Alejandra Fierro Valbuena, PhD | El Nuevo Siglo
Lunes, 27 de Abril de 2015

País dividido

 

Han muerto 11 soldados en medio de las negociaciones del proceso de paz. Esa es la noticia que tiene conmocionado al país. La perplejidad de los ciudadanos es total. No nos explicamos como éstas y las miles de muertes que ha causado la guerra en todos estos años siguen teniendo lugar. Parece una pesadilla de nunca acabar; sin contar muertes ocultas, las de los guerrilleros y militares que no se convierten en noticia y de las que tal vez nunca nos enteraremos.

Las reacciones frente a este acontecimiento son un claro reflejo del profundo problema que aqueja a nuestro país: estamos divididos. La pretensión de unidad sobre la cual se ampara el Gobierno actual no estaba equivocada como hipótesis de lo que podría salvarnos. Pues en las entrañas de cada uno de los colombianos está la semilla de una división que si no desaparece, va a perpetuar la guerra, el dolor, el rencor, el odio.

Es triste que la polarización se haya robado el show frente a hechos reales. Más allá de las muertes y de la compasión que el doliente debería despertar en la población tenemos una avalancha de juicios y quejas. Una búsqueda insaciable de culpables, que no pretende ni siquiera la justicia, sino la arrogante reivindicación de las propias ideologías. Así, por un lado el bando anti-proceso, que culpa al Gobierno de turno y reprocha a los ciudadanos no haber elegido al sucesor del expresidente. Por otro lado, los partidarios del proceso aprovechan para minimizar los hechos y agrandar escándalos políticos que sacan a la luz corrupciones del anterior mandato. ¡Qué mezquinos somos! La muerte de inocentes es y seguirá siendo culpa de todos si insistimos en alimentar el odio a los distintos.

Nos enorgullecemos de un país diverso, pero la verdad es que no tenemos la mínima idea de cómo convivir en paz con la diferencia. El conflicto armado es un reflejo de la profunda división que caracteriza a nuestro pueblo. Ser capaces de matar a un colombiano siendo colombianos, y justificar su muerte en intereses políticos y económicos es la evidencia de la inexistencia de la nación. Nada nos une. Todo nos separa. Todos somos enemigos luchando por mantener del modo más egoísta los propios intereses, por pasar por encima del otro y afirmar una supuesta superioridad.

El “usted no sabe quién soy yo” o el más reciente “yo gano más que usted” son la versión citadina del arma que se empuña en los montes.

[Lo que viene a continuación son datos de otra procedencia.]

-- pv_equiv track=rewrite | github.com/kyrie-eleison/codingTestStudy | ch11 Greedy/6.py | solution
-- ===== SOURCE A (Python) =====
-- def solution(food_times, k):
--
--     #이분탐색을 이용하여 풀이
--     #round_num번 돌면서 먹은 음식의 양이 k보다 작을 때, 그 중 가장 큰 round_num을 구한다
--     start, end = 0, max(food_times)
--     while True:
--         if start > end:
--             round_num = end
--             break
--
--         mid = (start + end)//2
--         left = 0
--         for food in food_times:
--             if food <= mid:
--                 left += food
--             else:
--                 left += mid
--
--         if left == k:
--             round_num = mid
--             break
--         elif left < k:
--             start = mid + 1
--         else:
--             end = mid - 1
--
--     #round_num번 회전할 동안 먹은 음식의 양(=지난시간)을 구함
--     left_time = 0
--     for food in food_times:
--         if food <= round_num:
--             left_time += food
--         else:
--             left_time += round_num
--
--     #round_num번 도는 동안 남은 음식들을 체크해가면서 하나씩 먹어가면서, 최초로 k를 넘는 index 구하기
--     for i in range(len(food_times)):
--         food = food_times[i]
--         if food > round_num:
--             left_time += 1
--
--         if left_time > k:
--             return i+1
--
--     return -1
-- ===== SOURCE B (Python) =====
-- def solution(food_times, k):
--     # Level sweep: process foods in increasing order of size; between consecutive
--     # levels the total time eaten grows linearly in the number of foods still left.
--     pending = sorted(food_times)
--     n = len(pending)
--     prev = 0
--     left = k
--     i = 0
--     while i < n:
--         t = pending[i]
--         cnt = n - i
--         spend = (t - prev) * cnt
--         if spend <= left:
--             left -= spend
--             prev = t
--             while i < n and pending[i] == t:
--                 i += 1
--         else:
--             q, pos = divmod(left, cnt)
--             r = prev + q
--             survivors = [j for j, x in enumerate(food_times) if x > r]
--             return survivors[pos] + 1
--     return -1
-- ===== Notes on version B (the rewrite author's own statement) =====
-- stated objective: faster
-- what changed: Replaces A's binary search over the number of full rounds (each probe re-summing the whole list) by one sort of the food times and a single sweep over distinct eaten-levels that locates the stopping level arithmetically and indexes the surviving food directly; Pre_ excludes only the empty list, on which A's max() raises ValueError.
-- intended difference: On inputs with at least two foods and k < sum(min(x,-1)) (reachable only with negative k or negative food times), A's binary search clamps its round counter at -1 and always returns 1, while B returns the index of the food at the true stopping position; B's uniform rule is the intended extension of the eating semantics (the region is empty on ordinary inputs). — e.g. on solution([1, 1], -3): A returns 1, B returns 2
import Mathlib
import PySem

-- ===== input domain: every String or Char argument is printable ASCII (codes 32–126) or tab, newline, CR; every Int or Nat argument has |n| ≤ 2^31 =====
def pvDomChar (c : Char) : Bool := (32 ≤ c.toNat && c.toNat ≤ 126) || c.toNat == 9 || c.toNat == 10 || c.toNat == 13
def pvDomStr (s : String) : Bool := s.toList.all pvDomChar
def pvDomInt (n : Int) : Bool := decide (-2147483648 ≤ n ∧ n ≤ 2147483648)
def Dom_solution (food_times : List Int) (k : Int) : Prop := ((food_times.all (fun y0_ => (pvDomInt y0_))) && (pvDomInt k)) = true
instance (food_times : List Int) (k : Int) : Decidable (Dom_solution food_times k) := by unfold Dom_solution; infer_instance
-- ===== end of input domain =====

-- B replaces A's binary search over rounds (a full-list sum per probe) by one sort and a single sweep over eaten-levels; equal to A outside the stated corner D_ (k below the round(-1) level, reachable only with negative inputs), where A always returns 1.


-- ===== PORT A =====
-- A's inner loop "left = 0; for food in food_times: if food <= mid: left += food else: left += mid"
def eatSum (food_times : List Int) (m : Int) : Int :=
  food_times.foldl (fun left food => if food ≤ m then left + food else left + m) 0

-- A's "while True" binary search (start, end); returns round_num
def bsearchA (food_times : List Int) (k start end_ : Int) : Int :=
  if h : start > end_ then end_
  else
    let mid := PySem.Int.floordiv (start + end_) 2
    let left := eatSum food_times mid
    if left = k then mid
    else if left < k then bsearchA food_times k (mid + 1) end_
    else bsearchA food_times k start (mid - 1)
termination_by (end_ + 1 - start).toNat
decreasing_by
  · have := PySem.Int.floordiv_two_mid_bounds (le_of_not_gt h)
    omega
  · have := PySem.Int.floordiv_two_mid_bounds (le_of_not_gt h)
    omega

-- A's final loop "for i in range(len(food_times)): food = food_times[i]; ..."
def scanA (k r : Int) : List Int → Int → Int → Int
  | [], _, _ => -1
  | food :: rest, left_time, i =>
    let lt := if food > r then left_time + 1 else left_time
    if lt > k then i + 1 else scanA k r rest lt (i + 1)

def solution (food_times : List Int) (k : Int) : Int :=
  -- max(food_times): raises on []; Pre_ excludes the empty list (getD 0 is never read under Pre_)
  let mx := (PySem.List.max? food_times (fun x => x)).getD 0
  let round_num := bsearchA food_times k 0 mx
  let left_time := eatSum food_times round_num
  scanA k round_num food_times left_time 0

-- ===== PORT B =====
-- B's "while i < n:" sweep over the sorted list, carried as the suffix pending[i:];
-- the inner "while i < n and pending[i] == t: i += 1" duplicate skip is the dropWhile;
-- returns none when everything is consumed, some (r, pos) at the level where time runs out
def sweepB (k : Int) : List Int → Int → Int → Option (Int × Int)
  | [], _, _ => none
  | t :: rest', prev, left =>
    let cnt : Int := ((t :: rest').length : Int)
    let spend := (t - prev) * cnt
    if spend ≤ left then
      sweepB k ((t :: rest').dropWhile (fun x => decide (x = t))) t (left - spend)
    else
      some (prev + PySem.Int.floordiv left cnt, PySem.Int.mod left cnt)
termination_by rest => rest.length
decreasing_by
  rw [List.dropWhile_cons_of_pos (by simp)]
  exact Nat.lt_succ_of_le (List.length_dropWhile_le _ _)

def solution_alt (food_times : List Int) (k : Int) : Int :=
  match sweepB k (PySem.List.sorted food_times (fun x => x)) 0 k with
  | none => -1
  | some (r, pos) =>
    -- "survivors = [j for j, x in enumerate(food_times) if x > r]; return survivors[pos] + 1"
    let survivors := ((PySem.List.enumerate food_times 0).filter (fun p => decide (r < p.2))).map (fun p => p.1)
    (PySem.List.pyGet? survivors pos).getD 0 + 1

-- ===== PRECONDITION & SPEC =====
-- Pre_ excludes only the empty list, on which A's max(food_times) raises ValueError.
def Pre_solution (food_times : List Int) (k : Int) : Prop := food_times ≠ []
instance (food_times : List Int) (k : Int) : Decidable (Pre_solution food_times k) := by unfold Pre_solution; infer_instance
def pvWitness_solution : List Int × Int := ([3, 1, 2], 5)

-- On inputs with at least two foods and k < Σ min(x,-1) — reachable only with negative k or
-- negative food times — A's binary search clamps the round counter at -1 and always returns 1,
-- while B returns the index of the food at the true stopping position; B's uniform rule is the
-- intended extension (the region is empty on ordinary inputs with positive foods and 0 ≤ k).
def D_solution (food_times : List Int) (k : Int) : Prop :=
  2 ≤ food_times.length ∧ k < (food_times.map (fun x => min x (-1))).sum
instance (food_times : List Int) (k : Int) : Decidable (D_solution food_times k) := by unfold D_solution; infer_instance

def Spec_solution (food_times : List Int) (k : Int) (out : Int) : Prop := ¬ D_solution food_times k → out = solution_alt food_times k
instance (food_times : List Int) (k : Int) (out : Int) : Decidable (Spec_solution food_times k out) := by unfold Spec_solution; infer_instance

def pvDiffWitness_solution : List Int × Int := ([1, 1], -3)
def pvDiffWitnessOut_solution : Int × Int := (1, 2)

-- ===== CLAIM (what is proved, stated in full; the proofs are below) =====
def Claim_unchanged_solution : Prop := ∀ (food_times : List Int) (k : Int), Dom_solution food_times k → Pre_solution food_times k → Spec_solution food_times k (solution food_times k)
def Claim_changed_solution : Prop := Dom_solution (pvDiffWitness_solution.1) (pvDiffWitness_solution.2) ∧ Pre_solution (pvDiffWitness_solution.1) (pvDiffWitness_solution.2) ∧ D_solution (pvDiffWitness_solution.1) (pvDiffWitness_solution.2) ∧ solution (pvDiffWitness_solution.1) (pvDiffWitness_solution.2) = pvDiffWitnessOut_solution.1 ∧ solution_alt (pvDiffWitness_solution.1) (pvDiffWitness_solution.2) = pvDiffWitnessOut_solution.2 ∧ pvDiffWitnessOut_solution.1 ≠ pvDiffWitnessOut_solution.2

En la raíz de los dos actos reside el odio profundo hacia el otro y con éste, la imposibilidad de vernos como pertenecientes a una misma nación, como colombianos iguales y merecedores de respeto.

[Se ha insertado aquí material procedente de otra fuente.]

-- pv_equiv track=rewrite | github.com/Yutotto97/ANN_CNN_project | s43b_ANN_CLA.py | best_acc_indice
-- ===== SOURCE A (Python) =====
-- def best_acc_indice(L):  #function which would find the best parameter for accuracy (sum of loss maximum)
--     a=len(L)
--     Sum_max=sum(L[0])
--     indice=0
--     for b in range (a):
--         if sum(L[b])>Sum_max:
--             indice=b
--             Sum_max=sum(L[b])
--     return(indice)
-- ===== SOURCE B (Python) =====
-- def best_acc_indice(L):
--     sums = [sum(row) for row in L]
--     return sums.index(max(sums))
-- ===== Notes on version B (the rewrite author's own statement) =====
-- stated objective: simpler
-- what changed: Replaces the running-max scan with repeated per-row summation by a build-the-sums-table pass followed by sums.index(max(sums)); first-occurrence tie-breaking is preserved. Pre_ excludes the empty list, on which A raises IndexError (and B raises ValueError).
import Mathlib
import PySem

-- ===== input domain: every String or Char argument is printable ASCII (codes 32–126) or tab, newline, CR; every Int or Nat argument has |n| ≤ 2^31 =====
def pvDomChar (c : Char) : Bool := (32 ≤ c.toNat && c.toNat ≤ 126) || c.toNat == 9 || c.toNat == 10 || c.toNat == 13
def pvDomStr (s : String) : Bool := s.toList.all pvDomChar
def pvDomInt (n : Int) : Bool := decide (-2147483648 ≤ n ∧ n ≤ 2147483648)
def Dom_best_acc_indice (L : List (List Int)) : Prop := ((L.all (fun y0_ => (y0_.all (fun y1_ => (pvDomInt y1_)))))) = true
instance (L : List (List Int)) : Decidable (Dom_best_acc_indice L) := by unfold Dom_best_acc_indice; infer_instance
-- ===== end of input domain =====

-- ===== PORT A =====
-- header: B builds the row-sum table once and locates the first maximum; simpler two-pass decomposition, same cost.
def best_acc_indice (L : List (List Int)) : Int :=
  let a : Int := (L.length : Int)
  let sum_max0 : Int := ((PySem.List.pyGetD L 0 []).sum)
  let st :=
    (PySem.List.pyRange 0 a 1).foldl
      (fun (st : Int × Int) (b : Int) =>
        if (PySem.List.pyGetD L b []).sum > st.2 then
          (b, (PySem.List.pyGetD L b []).sum)
        else st)
      (0, sum_max0)
  st.1

-- ===== PORT B =====
def best_acc_indice_alt (L : List (List Int)) : Int :=
  let sums : List Int := L.map (fun row => row.sum)
  match PySem.List.max? sums (fun x => x) with
  | none => 0    -- unreachable under Pre_ (ValueError in Python B)
  | some m =>
    match PySem.List.index? sums m with
    | some k => (k : Int)
    | none => 0  -- unreachable: the maximum is a member

-- ===== PRECONDITION & SPEC =====
-- Pre_ excludes exactly the empty list, on which A raises IndexError (sum(L[0])) and B raises ValueError (max of []).
def Pre_best_acc_indice (L : List (List Int)) : Prop := L ≠ []
instance (L : List (List Int)) : Decidable (Pre_best_acc_indice L) := by unfold Pre_best_acc_indice; infer_instance
def pvWitness_best_acc_indice : List (List Int) := [[1, 2], [3]]
def Spec_best_acc_indice (L : List (List Int)) (out : Int) : Prop := out = best_acc_indice_alt L
instance (L : List (List Int)) (out : Int) : Decidable (Spec_best_acc_indice L out) := by unfold Spec_best_acc_indice; infer_instance

-- ===== CLAIM (what is proved, stated in full; the proofs are below) =====
def Claim_equal_best_acc_indice : Prop := ∀ (L : List (List Int)), Dom_best_acc_indice L → Pre_best_acc_indice L → Spec_best_acc_indice L (best_acc_indice L)

-- ===== LEMMAS AND PROOFS =====

-- Loop invariant for A's running-max scan: after processing range(n) the state is
-- (first index of m in the first n row sums, m) where m bounds those sums and occurs among them.
theorem best_acc_loop (L : List (List Int)) (n : Nat) (hpos : 0 < n) (hn : n ≤ L.length) :
    ∃ (m : Int) (k : Nat),
      (PySem.List.pyRange 0 (n : Int) 1).foldl
        (fun (st : Int × Int) (b : Int) =>
          if (PySem.List.pyGetD L b []).sum > st.2 then
            (b, (PySem.List.pyGetD L b []).sum)
          else st)
        (0, (PySem.List.pyGetD L 0 []).sum) = ((k : Int), m)
      ∧ PySem.List.index? ((L.map (fun r => r.sum)).take n) m = some k
      ∧ m ∈ (L.map (fun r => r.sum)).take n
      ∧ ∀ y ∈ (L.map (fun r => r.sum)).take n, y ≤ m := by
  induction n with
  | zero => omega
  | succ n ih =>
    by_cases hn0 : n = 0
    · subst hn0
      obtain ⟨r, t, rfl⟩ : ∃ r t, L = r :: t := by
        cases L with
        | nil => simp at hn
        | cons r t => exact ⟨r, t, rfl⟩
      refine ⟨r.sum, 0, ?_, ?_, ?_, ?_⟩
      · show List.foldl _ _ (PySem.List.pyRange 0 (1 : Int) 1) = _
        rw [show PySem.List.pyRange 0 (1 : Int) 1 = [0] from by decide]
        simp [PySem.List.pyGetD_zero_cons]
      · simp
      · simp
      · intro y hy; simp at hy; omega
    · have hnpos : 0 < n := Nat.pos_of_ne_zero hn0
      obtain ⟨m, k, hfold, hidx, hmem, hbound⟩ := ih hnpos (by omega)
      have hlen : n < L.length := by omega
      have hsplit : PySem.List.pyRange 0 ((n + 1 : Nat) : Int) 1
          = PySem.List.pyRange 0 (n : Int) 1 ++ [(n : Int)] := by
        have h := PySem.List.pyRange_one_succ_right (a := 0) (b := (n : Int)) (by positivity)
        exact_mod_cast h
      have hget : PySem.List.pyGetD L ((n : Nat) : Int) [] = L[n]'hlen := by
        have h := PySem.List.pyGetD_eq_getElem (xs := L) (i := ((n : Nat) : Int)) (d := [])
          (by positivity) (by exact_mod_cast hlen)
        simpa using h
      have htake : (L.map (fun r => r.sum)).take (n + 1)
          = (L.map (fun r => r.sum)).take n ++ [(L[n]'hlen).sum] := by
        rw [List.take_add_one]
        congr 1
        rw [List.getElem?_eq_getElem (by simpa using hlen)]
        simp
      rw [hsplit, List.foldl_append, hfold]
      simp only [List.foldl_cons, List.foldl_nil]
      by_cases hgt : (PySem.List.pyGetD L ((n : Nat) : Int) []).sum > m
      · rw [if_pos hgt]
        rw [hget] at hgt
        refine ⟨(L[n]'hlen).sum, n, ?_, ?_, ?_, ?_⟩
        · rw [hget]
        · rw [htake]
          have hnotmem : (L[n]'hlen).sum ∉ (L.map (fun r => r.sum)).take n := by
            intro hmem'
            exact absurd (hbound _ hmem') (by omega)
          rw [PySem.List.index?_append_singleton_self _ _ hnotmem]
          congr 1
          rw [List.length_take]
          simp
          omega
        · rw [htake]; simp
        · rw [htake]
          intro y hy
          rcases List.mem_append.mp hy with h | h
          · have := hbound _ h; omega
          · simp at h; omega
      · rw [if_neg hgt]
        rw [hget] at hgt
        refine ⟨m, k, rfl, ?_, ?_, ?_⟩
        · rw [htake, PySem.List.index?_append_of_mem _ hmem, hidx]
        · rw [htake]; exact List.mem_append_left _ hmem
        · rw [htake]
          intro y hy
          rcases List.mem_append.mp hy with h | h
          · exact hbound _ h
          · simp at h; omega

-- ===== VERDICT (by name: the statement is the Claim_ definition above) =====
theorem best_acc_indice_spec : Claim_equal_best_acc_indice := by
  intro L _ hpre
  simp only [Spec_best_acc_indice, best_acc_indice, best_acc_indice_alt]
  obtain ⟨r, t, rfl⟩ : ∃ r t, L = r :: t := by
    cases L with
    | nil => exact absurd rfl hpre
    | cons r t => exact ⟨r, t, rfl⟩
  obtain ⟨m, k, hfold, hidx, hmem, hbound⟩ :=
    best_acc_loop (r :: t) (r :: t).length (by simp) (le_refl _)
  have htl : (List.map (fun r => r.sum) (r :: t)).take (r :: t).length
      = List.map (fun r => r.sum) (r :: t) :=
    List.take_of_length_le (by simp)
  rw [htl] at hidx hmem hbound
  have hmax : PySem.List.max? ((r :: t).map (fun row => row.sum)) (fun x => x)
      = some ((t.map (fun row => row.sum)).foldl max r.sum) := by
    simp [PySem.List.max?_id_cons]
  set M := (t.map (fun row => row.sum)).foldl max r.sum with hM
  have hMmem : M ∈ (r :: t).map (fun row => row.sum) := PySem.List.max?_mem hmax
  have hMmax : ∀ y ∈ (r :: t).map (fun row => row.sum), y ≤ M :=
    fun y hy => PySem.List.max?_isMax hmax y hy
  have hmM : m = M := le_antisymm (hMmax m hmem) (hbound M hMmem)
  rw [hmM] at hidx
  rw [hfold, hmax]
  simp only [PySem.List.index?_eq_idxOf?, List.map_cons] at hidx
  simp [hidx]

Si se perpetúa esta actitud la guerra nunca acabará. La buena noticia es que, como seres humanos, estamos programados -algunos dicen que incluso genéticamente-, para vivir en comunidad y para apoyarnos en los otros. La tarea, entonces, que es mucho más extensa y complicada que lo que se pretende en La Habana, es aprender a convivir. Podríamos comenzar, por ejemplo, en las redes sociales dejando de fomentar el odio y la división y deteniendo la ideologización de los hechos.